■ **PROBLEM STATEMENT**: Nothing other than the lines from the one containing "exact ⟨n, hn n le_rfl⟩" through the last line of the data below should be output, each reproduced exactly.

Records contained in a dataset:
-- pv_equiv track=rewrite | github.com/seyoung755/AlgorithmTest | self study/Programmers/호텔 방 배정.py | solution
-- ===== SOURCE A (Python) =====
-- def solution(k, room_number):
--     answer = []
--
--     rooms = {}
--
--     for num in room_number:
--
--         if rooms.get(num) is None:
--             rooms[num] = num+1
--
--         # 방 번호 충돌 발생 시
--         else:
--
--             start = num # 충돌이 발생한 첫 방 번호 저장
--             next_num = rooms[num] # 가리키는 다음 방으로 이동
--             while rooms.get(next_num) is not None: # 충돌이 일어나는 방들이 가리킨 다음 방이 빌 때까지 반복
--                 temp = next_num
--                 next_num = rooms[next_num] # 충돌이 일어났으므로 다음 방을 탐색
--                 rooms[temp] = start # 탐색한 모든 방을 첫 방을 가리키게 만듦
--
--             rooms[next_num] = start
--             rooms[start] = next_num + 1 # 첫 방은 손님이 들어간 다음 방을 가리키게 됨
--             num = next_num
--
--         answer.append(num)
--
--
--
--     return answer
-- ===== SOURCE B (Python) =====
-- def solution(k, room_number):
--     # Simpler re-implementation: linear probing over a set of occupied rooms
--     # (no pointer-forwarding dict); same assignments as A.
--     occupied = set()
--     answer = []
--     for num in room_number:
--         room = num
--         while room in occupied:
--             room += 1
--         occupied.add(room)
--         answer.append(room)
--     return answer
-- ===== Notes on version B (the rewrite author's own statement) =====
-- stated objective: simpler
-- what changed: A maintains a dict of forwarding pointers with path compression to skip occupied rooms; B drops the pointer structure entirely and linearly probes upward from the requested room over a plain set of occupied rooms.
import Mathlib
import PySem

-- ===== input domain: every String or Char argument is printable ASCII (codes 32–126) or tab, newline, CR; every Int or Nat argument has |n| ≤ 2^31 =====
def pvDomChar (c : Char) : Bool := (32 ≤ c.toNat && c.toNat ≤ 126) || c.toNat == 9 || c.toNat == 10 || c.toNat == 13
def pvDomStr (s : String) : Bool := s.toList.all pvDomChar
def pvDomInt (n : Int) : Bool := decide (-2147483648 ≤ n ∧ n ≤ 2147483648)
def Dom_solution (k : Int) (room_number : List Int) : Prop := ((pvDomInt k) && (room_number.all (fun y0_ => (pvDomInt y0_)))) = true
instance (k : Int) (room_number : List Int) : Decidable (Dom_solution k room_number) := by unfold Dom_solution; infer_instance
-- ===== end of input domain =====

-- B replaces A's forwarding-pointer dict (path compression) by plain linear probing
-- over a set of occupied rooms: simpler, same assignments.

-- ===== PORT A =====
-- A's inner while loop (temp = next_num; next_num = rooms[next_num]; rooms[temp] = start),
-- with fuel as a termination device only (proved sufficient below).
def solWhileA (rooms : PySem.Dict Int Int) (start : Int) (next_num : Int) :
    Nat → PySem.Dict Int Int × Int
  | 0 => (rooms, next_num)
  | fuel + 1 =>
    match rooms.get? next_num with
    | some v => solWhileA (rooms.insert next_num start) start v fuel
    | none => (rooms, next_num)

-- one iteration of A's for loop
def solStepA (rooms : PySem.Dict Int Int) (num : Int) : PySem.Dict Int Int × Int :=
  match rooms.get? num with
  | none => (rooms.insert num (num + 1), num)
  | some nxt =>
    let r := solWhileA rooms num nxt (rooms.size + 1)
    (((r.1).insert r.2 num).insert num (r.2 + 1), r.2)

def solution (k : Int) (room_number : List Int) : List Int :=
  (room_number.foldl
    (fun st num =>
      let r := solStepA st.1 num
      (r.1, st.2 ++ [r.2]))
    ((PySem.Dict.empty : PySem.Dict Int Int), ([] : List Int))).2

-- ===== PORT B =====
-- B's inner while loop (while room in occupied: room += 1), fuel is a termination
-- device only (proved sufficient below).
def solProbe (occupied : PySem.Set Int) (room : Int) : Nat → Int
  | 0 => room
  | fuel + 1 =>
    if PySem.Set.contains occupied room then solProbe occupied (room + 1) fuel else room

def solution_alt (k : Int) (room_number : List Int) : List Int :=
  (room_number.foldl
    (fun st num =>
      let r := solProbe st.1 num (st.1.length + 1)
      (PySem.Set.add st.1 r, st.2 ++ [r]))
    ((PySem.Set.empty : PySem.Set Int), ([] : List Int))).2

-- ===== PRECONDITION & SPEC =====
def Spec_solution (k : Int) (room_number : List Int) (out : List Int) : Prop := out = solution_alt k room_number
instance (k : Int) (room_number : List Int) (out : List Int) : Decidable (Spec_solution k room_number out) := by unfold Spec_solution; infer_instance

-- ===== CLAIM (what is proved, stated in full; the proofs are below) =====
def Claim_equal_solution : Prop := ∀ (k : Int) (room_number : List Int), Dom_solution k room_number → Spec_solution k room_number (solution k room_number)

-- ===== LEMMAS AND PROOFS =====

-- `pvFF S x` = the smallest room ≥ x that is not in S (the room both programs assign).
lemma pv_escape (S : List Int) (x : Int) :
    ∃ n : Nat, ∀ m : Nat, n ≤ m → x + (m : Int) ∉ S := by
  induction S with
  | nil => exact ⟨0, by simp⟩
  | cons a S ih =>
    obtain ⟨n, hn⟩ := ih
    refine ⟨max n ((a - x).toNat + 1), fun m hm => ?_⟩
    have h1 : n ≤ m := le_trans (le_max_left _ _) hm
    have h2 : (a - x).toNat + 1 ≤ m := le_trans (le_max_right _ _) hm
    simp only [List.mem_cons, not_or]
    exact ⟨by omega, hn m h1⟩

lemma pv_exists_free (S : List Int) (x : Int) : ∃ n : Nat, x + (n : Int) ∉ S := by
  obtain ⟨n, hn⟩ := pv_escape S x
  exact ⟨n, hn n le_rfl⟩

def pvFF (S : List Int) (x : Int) : Int := x + (Nat.find (pv_exists_free S x) : Int)

lemma pvFF_not_mem (S : List Int) (x : Int) : pvFF S x ∉ S := Nat.find_spec (pv_exists_free S x)

lemma pvFF_le (S : List Int) (x : Int) : x ≤ pvFF S x := by
  unfold pvFF; omega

■ **EXERCISE SOLUTION**:
  exact ⟨n, hn n le_rfl⟩

def pvFF (S : List Int) (x : Int) : Int := x + (Nat.find (pv_exists_free S x) : Int)

lemma pvFF_not_mem (S : List Int) (x : Int) : pvFF S x ∉ S := Nat.find_spec (pv_exists_free S x)

lemma pvFF_le (S : List Int) (x : Int) : x ≤ pvFF S x := by
  unfold pvFF; omega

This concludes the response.